Waking up is the first thing I remember and I remember it clearly because the first thing I saw was my parents standing there next to each other looking at me, now at that time my parents had been divorced for 14 years so it was really strange to see them standing together, at that sight I realized something serious had happened. The next couple of days went by in a drug induced high and hallucinations since my drug dose was being lowered. Then, the day before I got out of the ICU and to my own room at the orthopedic ward, I got the news. I was told that my legs were so badly broken that I might never walk again, my right leg had been so crushed that they were still thinking about amputation and there was such a big piece missing out of my left leg end knee that it might be shorter or at least they didn’t think I’d be able to ever bend that knee again. But on the day of my accident the doctor on call just happened to be one of the best orthopedic surgeons in the country – guess I was just lucky. Not only was I told that I might have to spend the rest of my life in a wheelchair or at least on crutches, but I was also told that a man had died in the accident. Now that’s a pain I wouldn’t even wish for my worst enemy. Never before have I ever felt the world just disappear from under me, nor have I felt it since. I hope that nobody I know, have known or will know will ever have to know the feeling of being responsible for somebody’s death.
The next day I was transferred to the orthopedic ward where I would spend my next three months. I was stuck to a bed with my jaw wired together for a whole month, not being able to eat anything but soups and milkshakes and I still don’t like soups and milkshakes. After that, things started to progress, I was allowed to try out a wheelchair and as glad as I was to get out of that bed even though only for 10 minutes I thought about how much I wanted to get out of there and 2 weeks later I was allowed to stand up just for few seconds and with doctors holding under both arms so I wouldn’t put any weight on my fragile legs that still had more steel in them than bone. How good it felt to be upright for the first time in 2 months! I decided then that no matter what, I would walk again.
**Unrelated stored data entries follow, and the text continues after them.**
-- pv_equiv track=rewrite | github.com/kimgyuhee/Python | Chapter0_Algorithm/2304/230420/test10.py | solution
-- ===== SOURCE A (Python) =====
-- def solution(answers):
--     answer = { 1 : 0, 2 : 0, 3: 0}
--     answer1 = [1, 2, 3, 4, 5]
--     answer2 = [2, 1, 2, 3, 2, 4, 2, 5]
--     answer3 = [3, 3, 1, 1, 2, 2, 4, 4, 5, 5]
--
--     for i in range(len(answers)) :
--         if answers[i] == answer1[i%len(answer1)]:
--             answer[1] +=1
--         if answers[i] == answer2[i%len(answer2)]:
--             answer[2] +=1
--         if answers[i] == answer3[i%len(answer3)]:
--             answer[3] +=1
--     sorted_dict = sorted(answer.items(), key = lambda item: item[1], reverse = True)
--
--     result = [sorted_dict[0][0]]
--     for i in range(len(sorted_dict) -1) :
--         if sorted_dict[i][1] == sorted_dict[i+1][1] :
--             result.append(sorted_dict[i+1][0])
--         else :
--             break
--     return result
-- ===== SOURCE B (Python) =====
-- def solution(answers):
--     patterns = [[1, 2, 3, 4, 5],
--                 [2, 1, 2, 3, 2, 4, 2, 5],
--                 [3, 3, 1, 1, 2, 2, 4, 4, 5, 5]]
--     # The three cycles all divide 40, so a histogram of (position mod 40, answer)
--     # pairs determines every pattern's score from just 40 bucket lookups.
--     freq = {}
--     for i, a in enumerate(answers):
--         key = (i % 40, a)
--         freq[key] = freq.get(key, 0) + 1
--     scores = []
--     for p in patterns:
--         s = 0
--         for r in range(40):
--             s += freq.get((r, p[r % len(p)]), 0)
--         scores.append(s)
--     mx = max(scores)
--     return [k + 1 for k in range(3) if scores[k] == mx]
-- ===== Notes on version B (the rewrite author's own statement) =====
-- stated objective: alternative
-- what changed: B never compares answers to the patterns while scanning: it builds a histogram keyed by (position mod 40, answer) in one pass (40 = lcm of the three cycle lengths), derives each pattern's score from 40 bucket lookups, and selects winners with max(scores) plus an ascending filter instead of A's dict-sort-then-collect-ties.
import Mathlib
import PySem

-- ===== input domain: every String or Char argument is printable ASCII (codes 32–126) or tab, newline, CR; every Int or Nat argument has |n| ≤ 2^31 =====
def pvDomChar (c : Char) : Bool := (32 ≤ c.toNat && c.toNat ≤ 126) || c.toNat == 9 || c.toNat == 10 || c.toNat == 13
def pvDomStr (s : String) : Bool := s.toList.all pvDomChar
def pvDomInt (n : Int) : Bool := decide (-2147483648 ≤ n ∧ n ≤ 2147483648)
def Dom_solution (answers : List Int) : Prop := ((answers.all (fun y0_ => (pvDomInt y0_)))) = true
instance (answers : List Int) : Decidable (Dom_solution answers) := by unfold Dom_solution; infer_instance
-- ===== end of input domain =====
-- pv_equiv track=rewrite | github.com/wimmeldj/tennis_hierarchy_inference | tennis_prep/get_data.py | getLastName
-- ===== SOURCE A (Python) =====
-- def getLastName(full_name):
--     last_name = ""
--     for i in full_name:
--         if (i == "_" and last_name != "de" and last_name != "van" and last_name != "al"): # != intends to fix pre-fix issue
--             break
--         else:
--             last_name += i
--     return last_name
-- ===== SOURCE B (Python) =====
-- def getLastName(full_name):
--     parts = full_name.split("_")
--     result = parts[0]
--     if result in ("de", "van", "al") and len(parts) > 1:
--         result = result + "_" + parts[1]
--     return result
-- ===== Notes on version B (the rewrite author's own statement) =====
-- stated objective: simpler
-- what changed: Replaces the character-by-character accumulate-and-break scan (with a prefix check at every underscore) with a single split on the underscore separator followed by one prefix check on the first token, joining the first two tokens when the first is a particle (de/van/al).
import Mathlib
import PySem

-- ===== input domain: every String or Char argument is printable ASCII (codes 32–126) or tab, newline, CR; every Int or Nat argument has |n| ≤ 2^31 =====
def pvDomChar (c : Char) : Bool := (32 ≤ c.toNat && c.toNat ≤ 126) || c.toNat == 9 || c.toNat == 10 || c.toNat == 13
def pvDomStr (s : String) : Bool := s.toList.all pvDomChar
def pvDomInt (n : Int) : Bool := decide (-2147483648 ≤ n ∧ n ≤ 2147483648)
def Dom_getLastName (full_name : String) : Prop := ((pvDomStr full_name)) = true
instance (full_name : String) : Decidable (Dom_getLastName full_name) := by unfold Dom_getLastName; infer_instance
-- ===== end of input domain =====

-- B replaces A's char-by-char accumulate-and-break scan with a split on "_" plus one
-- prefix check on the first token (objective: simpler).

-- ===== PORT A =====
-- the for-loop over the characters, with its break; last_name accumulated left to right
-- (string equality in Python = code-point list equality, so the accumulator is List Char)
def getLastNameLoop : List Char → List Char → List Char
  | [], last_name => last_name
  | i :: rest, last_name =>
    if i = '_' ∧ last_name ≠ "de".toList ∧ last_name ≠ "van".toList ∧ last_name ≠ "al".toList then
      last_name                                  -- break
    else
      getLastNameLoop rest (last_name ++ [i])    -- last_name += i

def getLastName (full_name : String) : String :=
  String.ofList (getLastNameLoop full_name.toList [])

-- ===== PORT B =====
def getLastName_alt (full_name : String) : String :=
  let parts := PySem.Chars.splitOn full_name.toList "_".toList   -- full_name.split("_")
  let result := parts.headD []                                   -- parts[0] (split never returns [])
  if (result = "de".toList ∨ result = "van".toList ∨ result = "al".toList) ∧ 1 < parts.length then
    String.ofList (result ++ '_' :: parts.getD 1 [])             -- result + "_" + parts[1]
  else
    String.ofList result

-- ===== PRECONDITION & SPEC =====
def Spec_getLastName (full_name : String) (out : String) : Prop := out = getLastName_alt full_name
instance (full_name : String) (out : String) : Decidable (Spec_getLastName full_name out) := by unfold Spec_getLastName; infer_instance

-- ===== CLAIM (what is proved, stated in full; the proofs are below) =====
def Claim_equal_getLastName : Prop := ∀ (full_name : String), Dom_getLastName full_name → Spec_getLastName full_name (getLastName full_name)

-- ===== LEMMAS AND PROOFS =====

-- reference splitter: the list of '_'-separated segments, structurally
def pvSegs : List Char → List (List Char)
  | [] => [[]]
  | c :: rest =>
    if c = '_' then [] :: pvSegs rest
    else
      match pvSegs rest with
      | s :: ss => (c :: s) :: ss
      | [] => [[c]]    -- unreachable: pvSegs never returns []

theorem pvSegs_ne_nil (l : List Char) : pvSegs l ≠ [] := by
  cases l with
  | nil => simp [pvSegs]
  | cons c rest =>
    simp only [pvSegs]
    split
    · simp
    · split <;> simp

theorem go_spec : ∀ (l : List Char) (f : Nat) (cur : List Char) (acc : List (List Char)),
    l.length < f →
    PySem.Chars.splitOn.go "_".toList f l cur acc =
      acc.reverse ++ (match pvSegs l with
                      | s :: ss => (cur.reverse ++ s) :: ss
                      | [] => []) := by
  intro l
  induction l with
  | nil =>
    intro f cur acc hf
    match f, hf with
    | f + 1, _ =>
      simp [PySem.Chars.splitOn.go, pvSegs]
  | cons c rest ih =>
    intro f cur acc hf
    match f, hf with
    | f + 1, hf =>
      rw [PySem.Chars.splitOn.go]
      by_cases hc : c = '_'
      · subst hc
        have hpre : ("_".toList).isPrefixOf ('_' :: rest) = true := by
          simp [List.isPrefixOf]
        rw [hpre, if_pos rfl]
        have hih := ih f [] (cur.reverse :: acc) (by simpa using Nat.lt_of_succ_lt_succ hf)
        rw [show List.drop ("_".toList).length ('_' :: rest) = rest by simp]
        rw [hih]
        rcases hs : pvSegs rest with _ | ⟨s, ss⟩
        · exact absurd hs (pvSegs_ne_nil rest)
        · simp [pvSegs, hs]
      · have hpre : ("_".toList).isPrefixOf (c :: rest) = false := by
          simp [List.isPrefixOf]
          exact fun h => absurd h.symm hc
        rw [hpre]
        simp only [Bool.false_eq_true, if_false]
        have := ih f (c :: cur) acc (Nat.lt_of_succ_lt_succ hf)
        rw [this]
        rcases hs : pvSegs rest with _ | ⟨s, ss⟩
        · exact absurd hs (pvSegs_ne_nil rest)
        · simp [pvSegs, hc, hs]

theorem splitOn_eq_segs (l : List Char) :
    PySem.Chars.splitOn l "_".toList = pvSegs l := by
  rw [PySem.Chars.splitOn, go_spec l (l.length + 1) [] [] (Nat.lt_succ_self _)]
  rcases hs : pvSegs l with _ | ⟨s, ss⟩
  · exact absurd hs (pvSegs_ne_nil l)
  · simp

-- the one-step equation of A's loop
theorem loop_cons (i : Char) (rest acc : List Char) :
    getLastNameLoop (i :: rest) acc =
      if i = '_' ∧ acc ≠ "de".toList ∧ acc ≠ "van".toList ∧ acc ≠ "al".toList then acc
      else getLastNameLoop rest (acc ++ [i]) := rfl

-- decomposition of a list at its first underscore
theorem exists_first_underscore (cs : List Char) (h : '_' ∈ cs) :
    ∃ p rest, cs = p ++ '_' :: rest ∧ '_' ∉ p := by
  induction cs with
  | nil => simp at h
  | cons c t ih =>
    by_cases hc : c = '_'
    · exact ⟨[], t, by simp [hc], by simp⟩
    · have ht : '_' ∈ t := by
        rcases List.mem_cons.mp h with h' | h'
        · exact absurd h'.symm hc
        · exact h'
      obtain ⟨p, rest, hdec, hp⟩ := ih ht
      refine ⟨c :: p, rest, by simp [hdec], ?_⟩
      intro hmem
      rcases List.mem_cons.mp hmem with h' | h'
      · exact hc h'.symm
      · exact hp h'

-- A's loop once the accumulator already contains an underscore: it stops at the next '_'
theorem loop_underscore (rest : List Char) : ∀ (acc : List Char), '_' ∈ acc →
    getLastNameLoop rest acc = acc ++ rest.takeWhile (· ≠ '_') := by
  induction rest with
  | nil => intro acc _; simp [getLastNameLoop]
  | cons c rest ih =>
    intro acc hacc
    by_cases hc : c = '_'
    · subst hc
      have h1 : acc ≠ "de".toList := by intro h; subst h; simp at hacc
      have h2 : acc ≠ "van".toList := by intro h; subst h; simp at hacc
      have h3 : acc ≠ "al".toList := by intro h; subst h; simp at hacc
      rw [loop_cons, if_pos ⟨rfl, h1, h2, h3⟩]
      simp [List.takeWhile]
    · rw [loop_cons, if_neg (fun h => hc h.1)]
      rw [ih (acc ++ [c]) (by simp [hacc])]
      simp [List.takeWhile, hc]

-- A's loop through an underscore-free prefix just appends it
theorem loop_passes (p : List Char) : ∀ (rest acc : List Char), '_' ∉ p →
    getLastNameLoop (p ++ rest) acc = getLastNameLoop rest (acc ++ p) := by
  induction p with
  | nil => intro rest acc _; simp
  | cons c p ih =>
    intro rest acc hp
    have hc : c ≠ '_' := fun h => hp (h ▸ List.mem_cons_self ..)
    rw [List.cons_append, loop_cons, if_neg (fun h => hc h.1)]
    rw [ih rest (acc ++ [c]) (fun h => hp (List.mem_cons_of_mem _ h))]
    simp

theorem loop_no_underscore (p : List Char) (acc : List Char) (hp : '_' ∉ p) :
    getLastNameLoop p acc = acc ++ p := by
  have := loop_passes p [] acc hp
  simpa [getLastNameLoop] using this

-- pvSegs on a string with no underscore / decomposed at the first underscore
theorem segs_no_underscore (p : List Char) (hp : '_' ∉ p) : pvSegs p = [p] := by
  induction p with
  | nil => simp [pvSegs]
  | cons c p ih =>
    have hc : ¬ (c = '_') := fun h => hp (h ▸ List.mem_cons_self ..)
    simp only [pvSegs, hc, if_false]
    rw [ih (fun h => hp (List.mem_cons_of_mem _ h))]

theorem segs_split (p rest : List Char) (hp : '_' ∉ p) :
    pvSegs (p ++ '_' :: rest) = p :: pvSegs rest := by
  induction p with
  | nil => simp [pvSegs]
  | cons c p ih =>
    have hc : ¬ (c = '_') := fun h => hp (h ▸ List.mem_cons_self ..)
    simp only [List.cons_append, pvSegs, hc, if_false]
    rw [ih (fun h => hp (List.mem_cons_of_mem _ h))]

theorem segs_head (l : List Char) : (pvSegs l).headD [] = l.takeWhile (· ≠ '_') := by
  induction l with
  | nil => simp [pvSegs]
  | cons c rest ih =>
    by_cases hc : c = '_'
    · subst hc; simp [pvSegs, List.takeWhile]
    · simp only [pvSegs, hc, if_false, List.takeWhile]
      rcases hs : pvSegs rest with _ | ⟨s, ss⟩
      · exact absurd hs (pvSegs_ne_nil rest)
      · simp only [hs, List.headD_cons] at ih ⊢
        simp [ih, hc]

-- ===== VERDICT (by name: the statement is the Claim_ definition above) =====
theorem getLastName_spec : Claim_equal_getLastName := by
  intro full_name _
  unfold Spec_getLastName getLastName getLastName_alt
  rw [splitOn_eq_segs]
  set cs := full_name.toList with hcs
  by_cases hmem : '_' ∈ cs
  · -- decompose cs at its first underscore
    obtain ⟨p, rest, hdec, hp⟩ := exists_first_underscore cs hmem
    rw [hdec, segs_split p rest hp, loop_passes p ('_' :: rest) [] hp]
    simp only [List.nil_append, List.headD_cons]
    by_cases hpre : p = "de".toList ∨ p = "van".toList ∨ p = "al".toList
    · -- first token is a particle: both keep the first two tokens
      have hcond : ¬ ('_' = '_' ∧ p ≠ "de".toList ∧ p ≠ "van".toList ∧ p ≠ "al".toList) := by
        rcases hpre with h | h | h <;> simp [h]
      rw [loop_cons, if_neg hcond]
      rw [loop_underscore rest (p ++ ['_']) (by simp)]
      have hlen : 1 < (p :: pvSegs rest).length := by
        have := pvSegs_ne_nil rest
        rcases hs : pvSegs rest with _ | ⟨s, ss⟩
        · exact absurd hs this
        · simp
      rw [if_pos ⟨hpre, hlen⟩]
      have hget : (p :: pvSegs rest).getD 1 [] = rest.takeWhile (· ≠ '_') := by
        rcases hs : pvSegs rest with _ | ⟨s, ss⟩
        · exact absurd hs (pvSegs_ne_nil rest)
        · have := segs_head rest
          simp [hs] at this
          simp [this]
      rw [hget]
      simp
    · -- first token is not a particle: both stop at the first underscore
      have hcond : ('_' = '_' ∧ p ≠ "de".toList ∧ p ≠ "van".toList ∧ p ≠ "al".toList) := by
        simp only [not_or] at hpre
        exact ⟨rfl, hpre.1, hpre.2.1, hpre.2.2⟩
      rw [loop_cons, if_pos hcond]
      have hlen : ¬ ((p = "de".toList ∨ p = "van".toList ∨ p = "al".toList) ∧ 1 < (p :: pvSegs rest).length) := by
        intro h; exact hpre h.1
      rw [if_neg hlen]
  · -- no underscore: both return the whole string
    rw [segs_no_underscore cs hmem, loop_no_underscore cs [] hmem]
    simp only [List.headD_cons, List.length_cons, List.length_nil]
    rw [if_neg (by simp)]
    simp
-- the bucket at 2i+1 equals the full mirror-window sum at center i
theorem bucket_eq_winSum (pattern : List String)
    (hpre : ∀ s ∈ pattern, (pattern.headD "").toList.length ≤ s.toList.length)
    (i : Int) (hi : 0 ≤ i) (hi2 : i < (pattern.length : Int) - 1) :
    PySem.List.pyGetD
      (buildTotals (rowsOf pattern) (pattern.length : Int)
        (List.replicate (2 * (pattern.length : Int)).toNat 0)) (2 * i + 1) 0 =
      winSum pattern (pattern.length : Int) ((pattern.length : Int)).toNat i (i + 1) := by
  set R : Int := (pattern.length : Int) with hR
  set s : Int := 2 * i + 1 with hs
  have hlenrep : ((List.replicate (2 * R).toNat (0:Int)).length : Int) = 2 * R := by
    simp; omega
  rw [buildTotals_eq_updAll]
  rw [getD_updAll _ _ _ s (by omega) (by omega)
    (fun pq hpq => by rw [mem_pairsOf] at hpq; omega)]
  rw [getD_replicate_zero _ _ (by omega) (by omega), zero_add]
  -- flatten the pair sum to a double sum
  unfold pairsOf
  rw [List.map_flatMap, List.flatMap_def, List.sum_flatten]
  simp only [List.map_map, Function.comp_def]
  -- inner sums have single support q = s - p
  have hinner : ∀ p : Int,
      (((PySem.List.pyRange (p+1) R 1).map (fun q => if p + q = s then hamB (rowsOf pattern) p q else 0))).sum =
        (if p + 1 ≤ s - p ∧ s - p < R then hamB (rowsOf pattern) p (s - p) else 0) := by
    intro p
    have : ((PySem.List.pyRange (p+1) R 1).map (fun q => if p + q = s then hamB (rowsOf pattern) p q else 0)) =
        ((PySem.List.pyRange (p+1) R 1).map (fun q => if q = s - p then hamB (rowsOf pattern) p q else 0)) := by
      apply List.map_congr_left
      intro q _
      congr 1
      simp only [eq_iff_iff]
      omega
    rw [this, sum_ite_single _ (PySem.List.nodup_pyRange_one _ _) _ _]
    simp only [PySem.List.mem_pyRange_one]
  have hmap : ((PySem.List.pyRange 0 R 1).map (fun p =>
      ((PySem.List.pyRange (p+1) R 1).map (fun q => if p + q = s then hamB (rowsOf pattern) p q else 0)).sum)) =
      ((PySem.List.pyRange 0 R 1).map (fun p =>
        if max 0 (s - R + 1) ≤ p ∧ p < i + 1 then compare_rows pattern p (s - p) else 0)) := by
    apply List.map_congr_left
    intro p hp
    rw [PySem.List.mem_pyRange_one] at hp
    rw [hinner p]
    have hcond : (p + 1 ≤ s - p ∧ s - p < R) ↔ (max 0 (s - R + 1) ≤ p ∧ p < i + 1) := by
      constructor <;> intro h <;> omega
    by_cases h : p + 1 ≤ s - p ∧ s - p < R
    · rw [if_pos h, if_pos (hcond.mp h)]
      rw [compare_eq_hamming pattern hpre p (s - p) (by omega) (by omega) (by omega) (by omega)]
      rfl
    · rw [if_neg h, if_neg (fun hh => h (hcond.mpr hh))]
  rw [hmap]
  rw [sum_ite_interval 0 R (max 0 (s - R + 1)) (i + 1) _ (by omega) (by omega) (by omega)]
  -- now reindex the interval sum to the winSum shape
  set lo : Int := max 0 (s - R + 1) with hlo
  have hwN : (min (i + 1) (R - (i + 1))).toNat = (i + 1 - lo).toNat := by omega
  rw [winSum_eq_sum pattern R R.toNat i (i + 1) (by omega)]
  rw [hwN]
  set wN : Nat := (i + 1 - lo).toNat with hwNN
  rw [PySem.List.pyRange_one lo (i + 1)]
  rw [show (i + 1 - lo).toNat = wN from rfl]
  rw [List.map_map]
  rw [sum_map_range_reflect (fun k => compare_rows pattern (i - (k : Int)) (i + 1 + (k : Int))) wN]
  congr 1
  apply List.map_congr_left
  intro k hk
  have hkw : k < wN := List.mem_range.mp hk
  simp only [Function.comp_def]
  have h1 : lo + (k : Int) = i - ((wN - 1 - k : Nat) : Int) := by
    have : ((wN - 1 - k : Nat) : Int) = (wN : Int) - 1 - (k : Int) := by omega
    rw [this]; omega
  have h2 : s - (lo + (k : Int)) = i + 1 + ((wN - 1 - k : Nat) : Int) := by
    have : ((wN - 1 - k : Nat) : Int) = (wN : Int) - 1 - (k : Int) := by omega
    rw [this]; omega
  rw [h2, h1]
The determination and rush that I felt with that decision helped me stay on track and lit the fire of my determination.
My recovery was miraculously fast, so fast in fact that the city’s newspaper saw a reason to put me on front page. To me it was a sign that I was meant to walk again and one day 4 months after the accident I was assured that I had a guardian angel helping get back on track. It was one day after a series of bad news and an operation were a bone graft was moved from my hips to my legs because they weren’t healing like they should, I was lying in bed (what else) my determination kind of low when suddenly I felt a hand on my foot, I opened my eyes because I hadn’t heard anybody come in but I didn’t see anybody, but without a doubt there was a hand lying on my foot, just holding it gently, I could feel the warmth. For a long time, it was just there and I felt good, felt assured that I was being watched over and that I was getting help from some higher power. I got scared when a nurse came in and walked right over where “it” had been standing and I didn’t feel the hand anymore but as soon as the nurse left the room it appeared again, warm and healing on my foot. Needless to say I felt even more determined now to get back on my feet and continue on the path I had been put on. I did spend 5-6 months in a wheelchair before I could stand up again and then 2-3 months on crutches but on New Year’s Eve 1998-1999, nine months after the accident I was at my favorite dance club dancing the night away and 2 months later the knee that I was told would probably never bend, bent 90°.
After all of that time in the hospital I was down to 90lbs! I was only skin and bones and really needed to build muscle, so with help from several friends I got into weightlifting and I fell in love with it. Now 19 years, something between 20-30 surgeries later, I can jog, bike and dance! For the most part I walk without a limp, my knee bends 104° and nobody notices that at one point there was doubt I could ever walk again. It is with certainty that I will be able to follow my path and continue to push myself no matter what obstacles may lay ahead.
I celebrated my 10-year accident anniversary by competing in the All Forces National Championship in Tampa FL in Oct 2008 and it was a great experience, I learned so much and met great people! I’m hooked. I’ve done 3 more shows since then.
I weight train 4-6 days a week, my squat PR is 205lbs and I have a deadlift PR of 265lbs. I’ve done a mud run and an obstacle course and I’m not done setting personal records yet.
Since then I’ve become a certified personal trainer and I love helping people overcome their own obstacles as well as continually learning new things about how to improve our health and physique through training and nutrition.
Well this is my story, my journey so far, and despite having some disabilities and a lot of scars for a lifetime I’m glad this happened because it truly has made me a better person. I only wish it hadn’t come at the cost of another man’s life.